BEGIN
-- ---- B's worklist loop drains the stack into A's pre-order DFS output ----

theorem pvLoop_spec : ∀ f : Nat, ∀ stack acc, pvMeas3 stack ≤ f →
    (∀ T ∈ stack, (T.map Prod.fst).Nodup) →
    pvDfsLoopGo f stack acc = acc ++ stack.flatMap decide_mappings := by
  intro f
  induction f using Nat.strong_induction_on with
  | _ f ih =>
    intro stack acc hm hnd
    match f, stack with
    | f, [] => simp [pvDfsLoopGo]
    | 0, S :: rest =>
      exfalso
      have : 0 < 3 ^ pvMeas S := pow_pos (by norm_num : (0:Nat) < 3) _
      simp only [pvMeas3, List.map_cons, List.sum_cons] at hm
      omega
    | f + 1, S :: rest =>
      have hndS : (S.map Prod.fst).Nodup := hnd S List.mem_cons_self
      have hndrest : ∀ T ∈ rest, (T.map Prod.fst).Nodup :=
        fun T hT => hnd T (List.mem_cons_of_mem _ hT)
      have hrest : pvMeas3 rest ≤ f := by
        have : 0 < 3 ^ pvMeas S := pow_pos (by norm_num : (0:Nat) < 3) _
        simp only [pvMeas3, List.map_cons, List.sum_cons] at hm
        simp only [pvMeas3]
        omega
      simp only [pvDfsLoopGo, pvAllOnes_eq]
      split
      · rename_i h
        rw [ih f (by omega) rest (acc ++ [S]) hrest hndrest]
        simp [List.flatMap_cons, pvDm_ones h]
      · rename_i h
        rw [← pvChildren_eq_alt hndS]
        have hch : pvMeas3 (pvChildren S ++ rest) ≤ f := by
          have h1 := pvChildren_meas3 S
          simp only [pvMeas3, List.map_cons, List.sum_cons, List.map_append,
            List.sum_append] at hm ⊢
          simp only [pvMeas3] at h1
          omega
        have hndch : ∀ T ∈ pvChildren S ++ rest, (T.map Prod.fst).Nodup := by
          intro T hT
          rcases List.mem_append.mp hT with hT | hT
          · exact pvNodup_child hndS hT
          · exact hndrest T hT
        rw [ih f (by omega) _ acc hch hndch]
        simp [List.flatMap_cons, List.flatMap_append, pvDm_else h]

-- ===== VERDICT (by name: the statement is the Claim_ definition above) =====
theorem decide_mappings_spec : Claim_equal_decide_mappings := by
  intro S _ hPre
  unfold Spec_decide_mappings decide_mappings_alt
  rw [pvLoop_spec (pvMeas3 [S]) [S] [] (le_refl _)
    (by intro T hT; simp only [List.mem_singleton] at hT; exact hT ▸ hPre.1)]
  simp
END
## Work task
Please copy all lines of the listing in which the string "exact" occurs.

## Written response
          · exact pvNodup_child hndS hT
          · exact hndrest T hT
    (by intro T hT; simp only [List.mem_singleton] at hT; exact hT ▸ hPre.1)]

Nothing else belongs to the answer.